[Saved entries]
════════════════════

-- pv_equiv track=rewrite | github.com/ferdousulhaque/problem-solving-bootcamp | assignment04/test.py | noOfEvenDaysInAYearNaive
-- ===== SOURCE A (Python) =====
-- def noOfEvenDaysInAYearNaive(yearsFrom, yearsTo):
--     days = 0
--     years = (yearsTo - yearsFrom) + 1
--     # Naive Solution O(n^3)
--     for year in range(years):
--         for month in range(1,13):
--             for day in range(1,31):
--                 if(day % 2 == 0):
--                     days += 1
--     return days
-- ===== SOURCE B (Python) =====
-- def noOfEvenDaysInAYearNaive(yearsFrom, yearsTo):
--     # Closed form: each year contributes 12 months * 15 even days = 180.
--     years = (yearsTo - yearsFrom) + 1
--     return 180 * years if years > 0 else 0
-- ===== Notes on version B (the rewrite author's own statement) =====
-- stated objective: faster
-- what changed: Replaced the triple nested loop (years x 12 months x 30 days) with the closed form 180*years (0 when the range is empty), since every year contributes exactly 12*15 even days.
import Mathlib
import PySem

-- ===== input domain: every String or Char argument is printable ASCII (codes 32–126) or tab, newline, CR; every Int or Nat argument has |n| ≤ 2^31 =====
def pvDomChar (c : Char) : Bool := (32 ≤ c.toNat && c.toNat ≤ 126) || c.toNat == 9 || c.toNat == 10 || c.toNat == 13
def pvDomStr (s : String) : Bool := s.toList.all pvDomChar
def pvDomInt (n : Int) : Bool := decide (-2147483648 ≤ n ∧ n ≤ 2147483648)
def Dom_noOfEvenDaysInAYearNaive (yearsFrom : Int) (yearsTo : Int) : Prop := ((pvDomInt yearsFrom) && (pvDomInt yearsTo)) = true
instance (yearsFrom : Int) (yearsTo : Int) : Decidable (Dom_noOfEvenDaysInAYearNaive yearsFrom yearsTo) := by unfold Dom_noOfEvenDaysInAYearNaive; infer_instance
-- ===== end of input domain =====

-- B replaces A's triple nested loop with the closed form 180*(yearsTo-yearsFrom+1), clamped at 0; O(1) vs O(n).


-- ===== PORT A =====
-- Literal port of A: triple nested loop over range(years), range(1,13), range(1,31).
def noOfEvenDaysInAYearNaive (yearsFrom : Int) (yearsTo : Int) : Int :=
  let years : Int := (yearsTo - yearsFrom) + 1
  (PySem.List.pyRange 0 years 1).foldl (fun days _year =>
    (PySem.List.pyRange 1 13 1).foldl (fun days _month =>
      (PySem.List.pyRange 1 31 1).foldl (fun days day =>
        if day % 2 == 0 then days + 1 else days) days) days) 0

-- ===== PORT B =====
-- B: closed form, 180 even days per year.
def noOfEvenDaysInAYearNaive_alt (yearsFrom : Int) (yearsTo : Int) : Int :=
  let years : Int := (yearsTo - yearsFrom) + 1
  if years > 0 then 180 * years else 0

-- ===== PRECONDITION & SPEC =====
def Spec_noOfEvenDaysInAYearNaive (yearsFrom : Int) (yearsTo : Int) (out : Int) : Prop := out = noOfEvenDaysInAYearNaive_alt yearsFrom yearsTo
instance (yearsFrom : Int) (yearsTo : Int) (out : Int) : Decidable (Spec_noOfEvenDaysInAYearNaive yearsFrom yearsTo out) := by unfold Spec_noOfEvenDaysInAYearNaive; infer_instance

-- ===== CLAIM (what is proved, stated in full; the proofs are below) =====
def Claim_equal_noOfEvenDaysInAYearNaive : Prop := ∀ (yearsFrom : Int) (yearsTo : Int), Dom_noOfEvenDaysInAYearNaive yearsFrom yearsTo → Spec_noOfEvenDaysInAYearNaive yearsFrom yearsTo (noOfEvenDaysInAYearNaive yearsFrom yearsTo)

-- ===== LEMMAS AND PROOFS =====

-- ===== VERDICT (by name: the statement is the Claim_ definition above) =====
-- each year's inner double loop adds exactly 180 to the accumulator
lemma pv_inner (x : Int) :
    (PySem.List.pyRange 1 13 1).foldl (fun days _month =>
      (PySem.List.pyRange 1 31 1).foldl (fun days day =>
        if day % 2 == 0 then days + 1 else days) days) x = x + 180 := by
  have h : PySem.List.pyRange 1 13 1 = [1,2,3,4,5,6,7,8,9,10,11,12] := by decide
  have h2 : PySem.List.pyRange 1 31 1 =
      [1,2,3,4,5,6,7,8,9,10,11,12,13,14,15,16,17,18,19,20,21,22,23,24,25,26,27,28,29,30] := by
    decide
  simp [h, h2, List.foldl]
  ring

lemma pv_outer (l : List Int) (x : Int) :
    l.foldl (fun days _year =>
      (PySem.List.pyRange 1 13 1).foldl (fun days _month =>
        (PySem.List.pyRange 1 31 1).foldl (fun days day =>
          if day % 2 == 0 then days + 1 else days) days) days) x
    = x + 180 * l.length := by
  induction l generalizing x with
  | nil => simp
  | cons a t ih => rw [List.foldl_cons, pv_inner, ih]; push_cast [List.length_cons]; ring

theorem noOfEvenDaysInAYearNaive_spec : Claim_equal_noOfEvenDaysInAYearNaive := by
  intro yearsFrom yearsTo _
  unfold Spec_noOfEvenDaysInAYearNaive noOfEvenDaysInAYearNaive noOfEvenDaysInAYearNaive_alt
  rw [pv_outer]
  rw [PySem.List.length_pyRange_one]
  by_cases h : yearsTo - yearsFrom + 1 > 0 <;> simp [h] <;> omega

════════════════════

Word for word, transcribe all of the records.

-- pv_equiv track=rewrite | github.com/ferdousulhaque/problem-solving-bootcamp | assignment04/test.py | noOfEvenDaysInAYearNaive
-- ===== SOURCE A (Python) =====
-- def noOfEvenDaysInAYearNaive(yearsFrom, yearsTo):
--     days = 0
--     years = (yearsTo - yearsFrom) + 1
--     # Naive Solution O(n^3)
--     for year in range(years):
--         for month in range(1,13):
--             for day in range(1,31):
--                 if(day % 2 == 0):
--                     days += 1
--     return days
-- ===== SOURCE B (Python) =====
-- def noOfEvenDaysInAYearNaive(yearsFrom, yearsTo):
--     # Closed form: each year contributes 12 months * 15 even days = 180.
--     years = (yearsTo - yearsFrom) + 1
--     return 180 * years if years > 0 else 0
-- ===== Notes on version B (the rewrite author's own statement) =====
-- stated objective: faster
-- what changed: Replaced the triple nested loop (years x 12 months x 30 days) with the closed form 180*years (0 when the range is empty), since every year contributes exactly 12*15 even days.
import Mathlib
import PySem

-- ===== input domain: every String or Char argument is printable ASCII (codes 32–126) or tab, newline, CR; every Int or Nat argument has |n| ≤ 2^31 =====
def pvDomChar (c : Char) : Bool := (32 ≤ c.toNat && c.toNat ≤ 126) || c.toNat == 9 || c.toNat == 10 || c.toNat == 13
def pvDomStr (s : String) : Bool := s.toList.all pvDomChar
def pvDomInt (n : Int) : Bool := decide (-2147483648 ≤ n ∧ n ≤ 2147483648)
def Dom_noOfEvenDaysInAYearNaive (yearsFrom : Int) (yearsTo : Int) : Prop := ((pvDomInt yearsFrom) && (pvDomInt yearsTo)) = true
instance (yearsFrom : Int) (yearsTo : Int) : Decidable (Dom_noOfEvenDaysInAYearNaive yearsFrom yearsTo) := by unfold Dom_noOfEvenDaysInAYearNaive; infer_instance
-- ===== end of input domain =====

-- B replaces A's triple nested loop with the closed form 180*(yearsTo-yearsFrom+1), clamped at 0; O(1) vs O(n).


-- ===== PORT A =====
-- Literal port of A: triple nested loop over range(years), range(1,13), range(1,31).
def noOfEvenDaysInAYearNaive (yearsFrom : Int) (yearsTo : Int) : Int :=
  let years : Int := (yearsTo - yearsFrom) + 1
  (PySem.List.pyRange 0 years 1).foldl (fun days _year =>
    (PySem.List.pyRange 1 13 1).foldl (fun days _month =>
      (PySem.List.pyRange 1 31 1).foldl (fun days day =>
        if day % 2 == 0 then days + 1 else days) days) days) 0

-- ===== PORT B =====
-- B: closed form, 180 even days per year.
def noOfEvenDaysInAYearNaive_alt (yearsFrom : Int) (yearsTo : Int) : Int :=
  let years : Int := (yearsTo - yearsFrom) + 1
  if years > 0 then 180 * years else 0

-- ===== PRECONDITION & SPEC =====
def Spec_noOfEvenDaysInAYearNaive (yearsFrom : Int) (yearsTo : Int) (out : Int) : Prop := out = noOfEvenDaysInAYearNaive_alt yearsFrom yearsTo
instance (yearsFrom : Int) (yearsTo : Int) (out : Int) : Decidable (Spec_noOfEvenDaysInAYearNaive yearsFrom yearsTo out) := by unfold Spec_noOfEvenDaysInAYearNaive; infer_instance

-- ===== CLAIM (what is proved, stated in full; the proofs are below) =====
def Claim_equal_noOfEvenDaysInAYearNaive : Prop := ∀ (yearsFrom : Int) (yearsTo : Int), Dom_noOfEvenDaysInAYearNaive yearsFrom yearsTo → Spec_noOfEvenDaysInAYearNaive yearsFrom yearsTo (noOfEvenDaysInAYearNaive yearsFrom yearsTo)

-- ===== LEMMAS AND PROOFS =====

-- ===== VERDICT (by name: the statement is the Claim_ definition above) =====
-- each year's inner double loop adds exactly 180 to the accumulator
lemma pv_inner (x : Int) :
    (PySem.List.pyRange 1 13 1).foldl (fun days _month =>
      (PySem.List.pyRange 1 31 1).foldl (fun days day =>
        if day % 2 == 0 then days + 1 else days) days) x = x + 180 := by
  have h : PySem.List.pyRange 1 13 1 = [1,2,3,4,5,6,7,8,9,10,11,12] := by decide
  have h2 : PySem.List.pyRange 1 31 1 =
      [1,2,3,4,5,6,7,8,9,10,11,12,13,14,15,16,17,18,19,20,21,22,23,24,25,26,27,28,29,30] := by
    decide
  simp [h, h2, List.foldl]
  ring

lemma pv_outer (l : List Int) (x : Int) :
    l.foldl (fun days _year =>
      (PySem.List.pyRange 1 13 1).foldl (fun days _month =>
        (PySem.List.pyRange 1 31 1).foldl (fun days day =>
          if day % 2 == 0 then days + 1 else days) days) days) x
    = x + 180 * l.length := by
  induction l generalizing x with
  | nil => simp
  | cons a t ih => rw [List.foldl_cons, pv_inner, ih]; push_cast [List.length_cons]; ring

theorem noOfEvenDaysInAYearNaive_spec : Claim_equal_noOfEvenDaysInAYearNaive := by
  intro yearsFrom yearsTo _
  unfold Spec_noOfEvenDaysInAYearNaive noOfEvenDaysInAYearNaive noOfEvenDaysInAYearNaive_alt
  rw [pv_outer]
  rw [PySem.List.length_pyRange_one]
  by_cases h : yearsTo - yearsFrom + 1 > 0 <;> simp [h] <;> omega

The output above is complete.